The checked route validates that the requested NAR hash matches current path info. The legacy route only checks the hash prefix maps to a path and then dumps it.

Impact to investigate:

  • Bandwidth/process DoS by repeatedly requesting large store paths.
  • Whether the legacy route should be disabled in this deployment.
  • Whether Caddy should apply rate limits or buffering constraints.

5. Request body parser inconsistencies in HTTP::Entity::Parser

nix-serve.psgi does not call HTTP::Entity::Parser, so this is probably not reachable through the current app unless Starman/Plack middleware invokes it.
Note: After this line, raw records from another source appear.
-- pv_equiv track=rewrite | github.com/steinunnfridriks/NERBiasIce | sample_sentences.py | b_not_followed_by_i
-- ===== SOURCE A (Python) =====
-- def b_not_followed_by_i(sent, b_tag, i_tag):
--     """
--     Return True if any B-tag in the sentence is NOT directly followed by the corresponding I-tag.
--     """
--     for idx, line in enumerate(sent):
--         if '\t' in line:
--             word, tag = line.split('\t')
--             if tag == b_tag:
--                 # If last token, can't be followed by I
--                 if idx == len(sent) - 1:
--                     return True
--                 next_line = sent[idx + 1]
--                 if '\t' in next_line:
--                     _, next_tag = next_line.split('\t')
--                     if next_tag != i_tag:
--                         return True
--     return False
-- ===== SOURCE B (Python) =====
-- def b_not_followed_by_i(sent, b_tag, i_tag):
--     """
--     Return True if any B-tag in the sentence is NOT directly followed by the corresponding I-tag.
--     Single forward pass with an `expect_i` flag instead of index lookahead.
--     """
--     expect_i = False
--     for line in sent:
--         if '\t' in line:
--             _, tag = line.split('\t')
--             if expect_i and tag != i_tag:
--                 return True
--             expect_i = tag == b_tag
--         else:
--             expect_i = False
--     return expect_i
-- ===== Notes on version B (the rewrite author's own statement) =====
-- stated objective: simpler
-- what changed: Replaces the enumerate/len()/sent[idx+1] lookahead with a single forward pass carrying a boolean expect_i flag, never indexing or measuring the list.
-- outside the precondition, e.g. on b_not_followed_by_i(['a\tB', 'c\tX', 'x\ty\tz'], 'B', 'I'): A returns True, B returns True
import Mathlib
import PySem

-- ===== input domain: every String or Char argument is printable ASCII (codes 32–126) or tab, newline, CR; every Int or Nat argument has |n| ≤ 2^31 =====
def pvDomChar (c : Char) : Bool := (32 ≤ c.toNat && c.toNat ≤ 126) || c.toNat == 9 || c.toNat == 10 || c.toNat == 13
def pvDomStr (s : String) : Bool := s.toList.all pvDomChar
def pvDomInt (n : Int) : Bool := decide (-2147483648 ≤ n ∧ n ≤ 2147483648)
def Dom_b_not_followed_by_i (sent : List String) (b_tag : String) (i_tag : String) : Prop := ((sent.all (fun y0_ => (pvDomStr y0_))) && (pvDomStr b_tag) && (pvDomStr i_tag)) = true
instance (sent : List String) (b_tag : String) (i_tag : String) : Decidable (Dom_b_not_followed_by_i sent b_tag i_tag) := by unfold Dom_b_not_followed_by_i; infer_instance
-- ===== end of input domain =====

-- B replaces A's enumerate/len()/sent[idx+1] lookahead by a single forward pass with an expect_i flag (objective: simpler).


-- ===== PORT A =====
-- 'word, tag = line.split("\t")': exact when the split has exactly 2 parts (Pre_); otherwise
-- Python raises ValueError (excluded by Pre_) and this helper returns a dummy pair.
def pvSplitTab (line : String) : String × String :=
  match PySem.Str.split? line "\t" with
  | some [w, t] => (w, t)
  | _ => ("", "")

def pvALoop (sent : List String) (b_tag : String) (i_tag : String) : List (Int × String) → Bool
  | [] => false
  | (idx, line) :: rest =>
    if PySem.Str.isIn "\t" line then
      if (pvSplitTab line).2 == b_tag then  -- word, tag = line.split('\t'); tag == b_tag
        if idx == (sent.length : Int) - 1 then true
        else
          match PySem.List.pyGet? sent (idx + 1) with
          | none => false  -- IndexError: unreachable when idx comes from enumerate(sent)
          | some next_line =>
            if PySem.Str.isIn "\t" next_line then
              if (pvSplitTab next_line).2 != i_tag then true else pvALoop sent b_tag i_tag rest
            else pvALoop sent b_tag i_tag rest
      else pvALoop sent b_tag i_tag rest
    else pvALoop sent b_tag i_tag rest

def b_not_followed_by_i (sent : List String) (b_tag : String) (i_tag : String) : Bool :=
  pvALoop sent b_tag i_tag (PySem.List.enumerate sent)

-- ===== PORT B =====
def pvBLoop (b_tag : String) (i_tag : String) (expect_i : Bool) : List String → Bool
  | [] => expect_i
  | line :: rest =>
    if PySem.Str.isIn "\t" line then
      if expect_i && (pvSplitTab line).2 != i_tag then true
      else pvBLoop b_tag i_tag ((pvSplitTab line).2 == b_tag) rest
    else pvBLoop b_tag i_tag false rest

def b_not_followed_by_i_alt (sent : List String) (b_tag : String) (i_tag : String) : Bool :=
  pvBLoop b_tag i_tag false sent

-- ===== PRECONDITION & SPEC =====
-- Pre_ excludes lines containing a tab whose split('\t') does not have exactly two parts
-- (i.e. lines with two or more tabs): there Python A's two-name unpacking raises ValueError.
def Pre_b_not_followed_by_i (sent : List String) (b_tag : String) (i_tag : String) : Prop :=
  ∀ line ∈ sent, PySem.Str.isIn "\t" line = true →
    ((PySem.Str.split? line "\t").getD []).length = 2
instance (sent : List String) (b_tag : String) (i_tag : String) : Decidable (Pre_b_not_followed_by_i sent b_tag i_tag) := by unfold Pre_b_not_followed_by_i; infer_instance

def pvWitness_b_not_followed_by_i : List String × String × String :=
  (["a\tB-PER", "b\tO"], "B-PER", "I-PER")

def Spec_b_not_followed_by_i (sent : List String) (b_tag : String) (i_tag : String) (out : Bool) : Prop := out = b_not_followed_by_i_alt sent b_tag i_tag
instance (sent : List String) (b_tag : String) (i_tag : String) (out : Bool) : Decidable (Spec_b_not_followed_by_i sent b_tag i_tag out) := by unfold Spec_b_not_followed_by_i; infer_instance

-- ===== CLAIM (what is proved, stated in full; the proofs are below) =====
def Claim_equal_b_not_followed_by_i : Prop := ∀ (sent : List String) (b_tag : String) (i_tag : String), Dom_b_not_followed_by_i sent b_tag i_tag → Pre_b_not_followed_by_i sent b_tag i_tag → Spec_b_not_followed_by_i sent b_tag i_tag (b_not_followed_by_i sent b_tag i_tag)

-- ===== LEMMAS AND PROOFS =====

-- Whether A's lookahead from a B-tag fails on the given remainder of the sentence:
-- an empty remainder (the B-tag was last) fails; otherwise the next line fails iff it
-- carries a tab and its tag differs from i_tag.
def pvNextFails (i_tag : String) : List String → Bool
  | [] => true
  | line :: _ =>
    PySem.Str.isIn "\t" line && ((pvSplitTab line).2 != i_tag)

theorem pvBLoop_true (b_tag i_tag : String) (l : List String) :
    pvBLoop b_tag i_tag true l = (pvNextFails i_tag l || pvBLoop b_tag i_tag false l) := by
  cases l with
  | nil => simp [pvBLoop, pvNextFails]
  | cons line rest =>
    simp only [pvBLoop, pvNextFails]
    cases htab : PySem.Str.isIn "\t" line with
    | false => simp
    | true =>
      cases hni : ((pvSplitTab line).2 != i_tag) with
      | false => simp
      | true => simp

theorem pvALoop_eq_pvBLoop (sent : List String) (b_tag i_tag : String) :
    ∀ (l : List String) (k : Nat), sent.drop k = l →
      pvALoop sent b_tag i_tag (PySem.List.enumerate l (k : Int)) =
        pvBLoop b_tag i_tag false l := by
  intro l
  induction l with
  | nil => intro k _; simp [PySem.List.enumerate, pvALoop, pvBLoop]
  | cons line rest ih =>
    intro k hk
    have hrest : sent.drop (k + 1) = rest := by
      have := congrArg List.tail hk
      simpa [List.tail_drop] using this
    have hlen : sent.length = k + 1 + rest.length := by
      have h1 : (sent.drop k).length = sent.length - k := List.length_drop
      rw [hk] at h1
      have h2 : k < sent.length := by
        by_contra h
        rw [not_lt] at h
        have : sent.drop k = [] := List.drop_eq_nil_of_le h
        rw [hk] at this; simp at this
      simp at h1; omega
    have hkcast : (k : Int) + 1 = ((k + 1 : Nat) : Int) := by push_cast; ring
    simp only [PySem.List.enumerate, pvALoop, pvBLoop]
    cases htab : PySem.Str.isIn "\t" line with
    | false =>
      simp only [Bool.false_eq_true, if_false]
      rw [hkcast, ih (k + 1) hrest]
    | true =>
      simp only [if_true, Bool.false_and, Bool.false_eq_true, if_false]
      cases hb : ((pvSplitTab line).2 == b_tag) with
      | false =>
        simp only [Bool.false_eq_true, if_false]
        rw [hkcast, ih (k + 1) hrest]
      | true =>
        simp only [if_true]
        rw [pvBLoop_true]
        cases rest with
        | nil =>
          have hEq : (k : Int) = (sent.length : Int) - 1 := by
            rw [hlen]; push_cast; simp
          simp [hEq, pvNextFails, pvBLoop]
        | cons next rest' =>
          have hEq : ((k : Int) == (sent.length : Int) - 1) = false := by
            rw [beq_eq_false_iff_ne, hlen]; push_cast; simp; omega
          have hnext : PySem.List.pyGet? sent ((k : Int) + 1) = some next := by
            rw [hkcast, PySem.List.pyGet?_natCast]
            have h3 : (sent.drop k)[1]? = some next := by rw [hk]; rfl
            rwa [List.getElem?_drop] at h3
          simp only [hEq, Bool.false_eq_true, if_false, hnext]
          cases htab2 : PySem.Str.isIn "\t" next with
          | false =>
            simp only [htab2, Bool.false_eq_true, if_false, pvNextFails, Bool.false_and,
              Bool.false_or]
            rw [hkcast, ih (k + 1) hrest]
          | true =>
            simp only [htab2, if_true, pvNextFails, Bool.true_and]
            cases hni : ((pvSplitTab next).2 != i_tag) with
            | true => simp
            | false =>
              simp only [Bool.false_eq_true, if_false, Bool.false_or]
              rw [hkcast, ih (k + 1) hrest]

-- ===== VERDICT (by name: the statement is the Claim_ definition above) =====
theorem b_not_followed_by_i_spec : Claim_equal_b_not_followed_by_i := by
  intro sent b_tag i_tag _ _
  unfold Spec_b_not_followed_by_i b_not_followed_by_i b_not_followed_by_i_alt
  exact pvALoop_eq_pvBLoop sent b_tag i_tag sent 0 rfl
It is still in the service closure and should be treated as a package-level finding.

Potential issues:

  • HTTP::Entity::Parser.pm:76-90: if both Content-Length and Transfer-Encoding: chunked exist, Content-Length wins. RFC 7230 says transfer coding overrides content length; this can create request-smuggling-style disagreement when another component follows the standard.
  • HTTP::Entity::Parser.pm:77-88: CONTENT_LENGTH is not strictly parsed as decimal digits. Perl numeric coercion can accept weird values like 10foo, scientific notation, or negative values differently from other components.
  • HTTP::Entity::Parser.pm:102-115: chunk header parsing accepts ^(([0-9a-fA-F]+).*\r\n) and does not require the CRLF after chunk data; it merely tries to remove it with s/^\r\n//. Malformed chunk bodies can be accepted with parser state disagreement.
  • UrlEncoded.pm and JSON.pm accumulate the full body in memory before final parsing. Large bodies are memory DoS if an app registers these parsers without external limits.
  • MultiPart.pm writes uploaded file parts to temp files and accumulates non-file fields in memory. There are no per-field, per-file, part-count, or aggregate limits here.

Initial Priority

  1. Decide whether to block %00 at Caddy or patch/replace HTTP::Parser::XS path decoding.
  2. Validate malformed percent escape behavior under ASAN or a debug allocator if practical.
  3. Inspect nix log behavior for missing/attacker-chosen valid-looking store paths and decide whether /log needs validation/rate-limiting.
  4. Decide whether the legacy /nar/<hash>.nar route is still needed.
  5. Treat HTTP::Entity::Parser as lower priority for this app unless a middleware path is found that parses request bodies.